Мои воспоминания. Книга первая
Шрифт:

Совпал этот поворот с бурным пробуждением чувственности, когда наш целомудренный, стыдливый, как девственница, Левушка, красневший от малейшей сальности, побывал в Париже (это произошло в 1892 г., то была первая и очень краткая экскурсия, длившаяся не больше двух недель) и там, благодаря профессиональным гетерам, он впервые познал прелесть «бесстыжей Афродиты». Он как-то среди дня забрел на Монмартре в какой-то подвальный кабачок и там прелестные особы, облаченные в адвокатские талары на голое тело, напоили его шампанским и, выманив у него несколько франков, почли своим долгом его просветить. Рассказывал он про этот случай со смехом, но первое время и не без печали, скорбя о потери своей невинности…

До сих пор, однако, я ничего не сказал о своем новом друге как о художнике. Рекомендации Альбера, что-де Розенберг очень талантлив, я, повторяю, не придавал большого значения; но не произвела выгодного впечатления и та картинка Левушки, к которой он меня подвел на выставке работ академических учеников и на которой в духе Владимира Маковского был изображен пьяный факельщик, плетущийся после похорон по осенней слякоти. Правда, картинка была довольно ловко написана, но уж очень меня огорчило безвкусие в выборе сюжета. (Не больше

доверия я почувствовал и к другой картине того же времени, которую я тогда не видал, но которую Левушка мне описал во всех подробностях. То была вариация на тему «Неравный брак». Изображала картина сидящих на садовой скамейке, где-то на Островах, двух супругов; муж — совсем уже старик, жена в полном расцвете молодости и красоты, с выражением уныния на лице. Поодаль — элегантная коляска, запряженная парой лошадей, ждала момента, чтоб доставить господ в их печальный дом.)

В момент же нашего знакомства Левушка трудился над большой картиной, которую я тоже не пощадил своей критикой. Изображена была молодая дама с лицом тети Шуры среди сумрачного пейзажа. Сразу становилось ясным, что она убита горем (отдаленно она напоминала «Неутешное горе» Крамского) и что она готова на самый отчаянный поступок; на какой именно — указывали рельсы железнодорожного пути и дымок приближающегося поезда, а лежавшее у ног несчастной разорванное письмо намекало на то, что привело ее к решению покончить с собой. Картина имела уже законченный вид, и несомненно, Левушке пришлось пережить немало терзаний, прежде чем внять моим убеждениям бросить ее и не посылать на академическую выставку, к которой он ее готовил.
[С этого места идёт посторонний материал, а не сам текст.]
-- pv_equiv track=rewrite | github.com/Subhangi-2216/KharchaNepal | backend/src/email_processing/processing_rules.py | _has_suspicious_patterns
-- ===== SOURCE A (Python) =====
-- from typing import Dict, Any, List, Optional
--
-- def _has_suspicious_patterns(subject: str, extracted_data: Dict[str, Any]) -> bool:
--     """Check for suspicious patterns that might indicate spam or fraud."""
--     suspicious_keywords = [
--         "congratulations", "winner", "lottery", "prize", "urgent",
--         "click here", "limited time", "act now", "free money",
--         "claim now", "verify account", "suspended", "locked"
--     ]
--
--     text_to_check = f"{subject} {extracted_data.get('content_preview', '')}"
--     text_lower = text_to_check.lower()
--
--     return any(keyword in text_lower for keyword in suspicious_keywords)
-- ===== SOURCE B (Python) =====
-- def _has_suspicious_patterns(subject, extracted_data):
--     """Check for suspicious patterns that might indicate spam or fraud."""
--     suspicious_keywords = [
--         "congratulations", "winner", "lottery", "prize", "urgent",
--         "click here", "limited time", "act now", "free money",
--         "claim now", "verify account", "suspended", "locked"
--     ]
--     text_lower = f"{subject} {extracted_data.get('content_preview', '')}".lower()
--     # index the keywords by their first letter once, then make a single
--     # position-major pass over the text: at each position only the keywords
--     # that could start there are tested
--     buckets = {}
--     for kw in suspicious_keywords:
--         buckets.setdefault(kw[0], []).append(kw)
--     return any(
--         any(text_lower.startswith(kw, i) for kw in buckets.get(c, []))
--         for i, c in enumerate(text_lower)
--     )
-- ===== Notes on version B (the rewrite author's own statement) =====
-- stated objective: alternative
-- what changed: A scans the whole combined text once per keyword (13 repeated substring searches); B first buckets the keywords by their first letter in a dict, then makes a single position-major pass over the text, testing at each position only the keywords whose first letter matches the character there.
import Mathlib
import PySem

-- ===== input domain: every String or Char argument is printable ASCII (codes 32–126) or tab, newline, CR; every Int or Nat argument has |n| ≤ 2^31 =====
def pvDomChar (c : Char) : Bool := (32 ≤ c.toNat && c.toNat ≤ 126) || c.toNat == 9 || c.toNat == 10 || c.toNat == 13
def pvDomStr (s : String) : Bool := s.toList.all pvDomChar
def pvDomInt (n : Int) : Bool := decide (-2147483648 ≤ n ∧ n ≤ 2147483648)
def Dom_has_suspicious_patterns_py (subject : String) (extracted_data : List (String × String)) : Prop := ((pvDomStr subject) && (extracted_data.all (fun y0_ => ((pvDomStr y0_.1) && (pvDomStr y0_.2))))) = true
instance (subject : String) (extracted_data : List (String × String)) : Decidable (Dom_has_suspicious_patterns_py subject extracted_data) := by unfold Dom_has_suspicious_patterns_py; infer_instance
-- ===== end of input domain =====

-- B replaces A's keyword-major repeated substring scans by a first-letter keyword index plus one
-- position-major pass over the text (objective: alternative structure).

-- ===== PORT A =====
def pvKeywordsA : List String :=
  ["congratulations", "winner", "lottery", "prize", "urgent",
   "click here", "limited time", "act now", "free money",
   "claim now", "verify account", "suspended", "locked"]

def has_suspicious_patterns_py (subject : String) (extracted_data : List (String × String)) : Bool :=
  let text_to_check := subject ++ " " ++ (PySem.Dict.ofList extracted_data).getD "content_preview" ""
  let text_lower := PySem.Str.lower text_to_check
  pvKeywordsA.any (fun kw => PySem.Str.isIn kw text_lower)

-- ===== PORT B =====
def pvKeywordsB : List String :=
  ["congratulations", "winner", "lottery", "prize", "urgent",
   "click here", "limited time", "act now", "free money",
   "claim now", "verify account", "suspended", "locked"]

-- kw[0]; exact for nonempty kw (every keyword in pvKeywordsB is nonempty)
def pvFirstChar (kw : String) : Char := kw.toList.headD ' '

def has_suspicious_patterns_py_alt (subject : String) (extracted_data : List (String × String)) : Bool :=
  let text_lower := PySem.Str.lower (subject ++ " " ++ (PySem.Dict.ofList extracted_data).getD "content_preview" "")
  let cs := text_lower.toList
  -- buckets.setdefault(kw[0], []).append(kw)  ≡  d[kw[0]] = d.get(kw[0], []) + [kw]  = Dict.modify
  let buckets : PySem.Dict Char (List String) :=
    pvKeywordsB.foldl (fun d kw => d.modify (pvFirstChar kw) [] (· ++ [kw])) PySem.Dict.empty
  -- text_lower.startswith(kw, i) with 0 ≤ i ≤ len: exactly 'kw is a prefix of the text dropped by i'
  (PySem.List.enumerate cs 0).any (fun ic =>
    (buckets.getD ic.2 []).any (fun kw => PySem.Chars.startswith (cs.drop ic.1.toNat) kw.toList))

-- ===== PRECONDITION & SPEC =====
def Spec_has_suspicious_patterns_py (subject : String) (extracted_data : List (String × String)) (out : Bool) : Prop := out = has_suspicious_patterns_py_alt subject extracted_data
instance (subject : String) (extracted_data : List (String × String)) (out : Bool) : Decidable (Spec_has_suspicious_patterns_py subject extracted_data out) := by unfold Spec_has_suspicious_patterns_py; infer_instance

-- ===== CLAIM (what is proved, stated in full; the proofs are below) =====
def Claim_equal_has_suspicious_patterns_py : Prop := ∀ (subject : String) (extracted_data : List (String × String)), Dom_has_suspicious_patterns_py subject extracted_data → Spec_has_suspicious_patterns_py subject extracted_data (has_suspicious_patterns_py subject extracted_data)

-- ===== LEMMAS AND PROOFS =====

-- the first-letter buckets hold exactly the keywords starting with that letter, in order
lemma getD_buckets (K : List String) (c : Char) :
    (K.foldl (fun d kw => d.modify (pvFirstChar kw) [] (· ++ [kw])) PySem.Dict.empty).getD c [] =
    K.filter (fun kw => pvFirstChar kw == c) := by
  have h1 : K.foldl (fun d kw => d.modify (pvFirstChar kw) [] (· ++ [kw])) PySem.Dict.empty
      = (K.map (fun kw => (pvFirstChar kw, kw))).foldl
          (fun d p => d.modify p.1 [] (· ++ [p.2])) PySem.Dict.empty := by
    rw [List.foldl_map]
  rw [h1, PySem.Dict.getD_foldl_modify_append]
  simp [List.filter_map, List.map_map, Function.comp_def]

-- a keyword matching at position k starts with the character at position k
lemma firstChar_of_startswith (cs : List Char) (kw : String) (k : Nat) (hk : k < cs.length)
    (hne : kw.toList ≠ []) (hsw : PySem.Chars.startswith (cs.drop k) kw.toList = true) :
    (pvFirstChar kw == cs[k]) = true := by
  rw [PySem.Chars.startswith_iff] at hsw
  cases h : kw.toList with
  | nil => exact absurd h hne
  | cons a t =>
    rw [h, List.drop_eq_getElem_cons hk] at hsw
    have := (List.cons_prefix_cons.mp hsw).1
    simp [pvFirstChar, h, this]

-- keyword-major 'any keyword occurs somewhere' = position-major pass over the first-letter buckets
lemma any_isIn_eq_enumerate_buckets (K : List String) (hK : ∀ kw ∈ K, kw.toList ≠ [])
    (cs : List Char) :
    K.any (fun kw => PySem.Chars.isIn kw.toList cs) =
    (PySem.List.enumerate cs 0).any (fun ic =>
      ((K.foldl (fun d kw => d.modify (pvFirstChar kw) [] (· ++ [kw])) PySem.Dict.empty).getD ic.2 []).any
        (fun kw => PySem.Chars.startswith (cs.drop ic.1.toNat) kw.toList)) := by
  apply Bool.eq_iff_iff.mpr
  simp only [List.any_eq_true, PySem.List.mem_enumerate_iff, getD_buckets, List.mem_filter,
    zero_add]
  constructor
  · rintro ⟨kw, hkw, h⟩
    obtain ⟨j, hj⟩ := (PySem.Chars.exists_prefix_drop_iff_isIn kw.toList cs).mpr h
    have hjlen : j < cs.length := by
      by_contra hlen
      have hd : cs.drop j = [] := List.drop_eq_nil_of_le (by omega)
      rw [hd] at hj
      exact hK kw hkw (List.prefix_nil.mp hj)
    have hsw : PySem.Chars.startswith (cs.drop j) kw.toList = true := by
      rw [PySem.Chars.startswith_iff]; exact hj
    refine ⟨((j : Int), cs[j]), ⟨j, hjlen, by simp⟩, kw,
      ⟨hkw, firstChar_of_startswith cs kw j hjlen (hK kw hkw) hsw⟩, ?_⟩
    simpa using hsw
  · rintro ⟨ic, ⟨k, hk, rfl⟩, kw, ⟨hkw, _⟩, hsw⟩
    rw [PySem.Chars.startswith_iff] at hsw
    exact ⟨kw, hkw, (PySem.Chars.exists_prefix_drop_iff_isIn kw.toList cs).mp
      ⟨k, by simpa using hsw⟩⟩

-- ===== VERDICT (by name: the statement is the Claim_ definition above) =====
theorem has_suspicious_patterns_py_spec : Claim_equal_has_suspicious_patterns_py := by
  intro subject extracted_data _
  unfold Spec_has_suspicious_patterns_py has_suspicious_patterns_py has_suspicious_patterns_py_alt
  simp only [PySem.Str.isIn_eq]
  exact any_isIn_eq_enumerate_buckets pvKeywordsA (by decide) _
Вообще же и я, и друзья первое время скорее ценили в Левушке приятного, очень начитанного собеседника, нежели художника, а о том, чтоб он мог сделаться когда-нибудь знаменитым, нам никак не могло бы прийти в голову. Однако уже в первое лето моего знакомства с ним я имел случай наглядно убедиться в его необычайной талантливости. Мы оба — и он, и я — гостили в течение нескольких дней у брата Альбера в Ораниенбаумской Колонии: целые дни мы гуляли, играли в крокет и вообще тунеядничали, но погода испортилась, зарядил дождь, и пришлось сидеть дома, заняться чем-либо. Тут Левушке и вздумалось попробовать свои силы в акварели. В окружении Альбера, такого виртуоза живописи водяными красками, глядя на то, как легко и просто все у него выходит, все заражались желанием делать то же и так же. Для первого опыта Левушка попробовал написать с натуры розу, стоявшую в стакане воды на балконе.

То, что у него стало сначала получаться, имело беспомощный вид, и я уже про себя решил, что ему никогда не справиться с такой задачей. Но Левушка не бросил начатой работы и до тех пор корпел над ней, бесстрашно по нескольку раз смывая написанное и снова накладывал легкими мазками краски, что наконец он и одолел трудности. И то, что у него тогда получилось, было не только похоже на натуру, но и представляло собой известную техническую прелесть. В то же время это было и нечто вполне отличное от приемов Альбера — нечто более сложное, более осознанное. Я был в восторге, и, пожалуй, именно тогда во мне проснулась какая-то вера в Бакста. Самый же этот случай остался для меня поучительным, чем-то таким, что противоречило той заразительной легкости, которой я привык любоваться в работах моего брата и его приятелей.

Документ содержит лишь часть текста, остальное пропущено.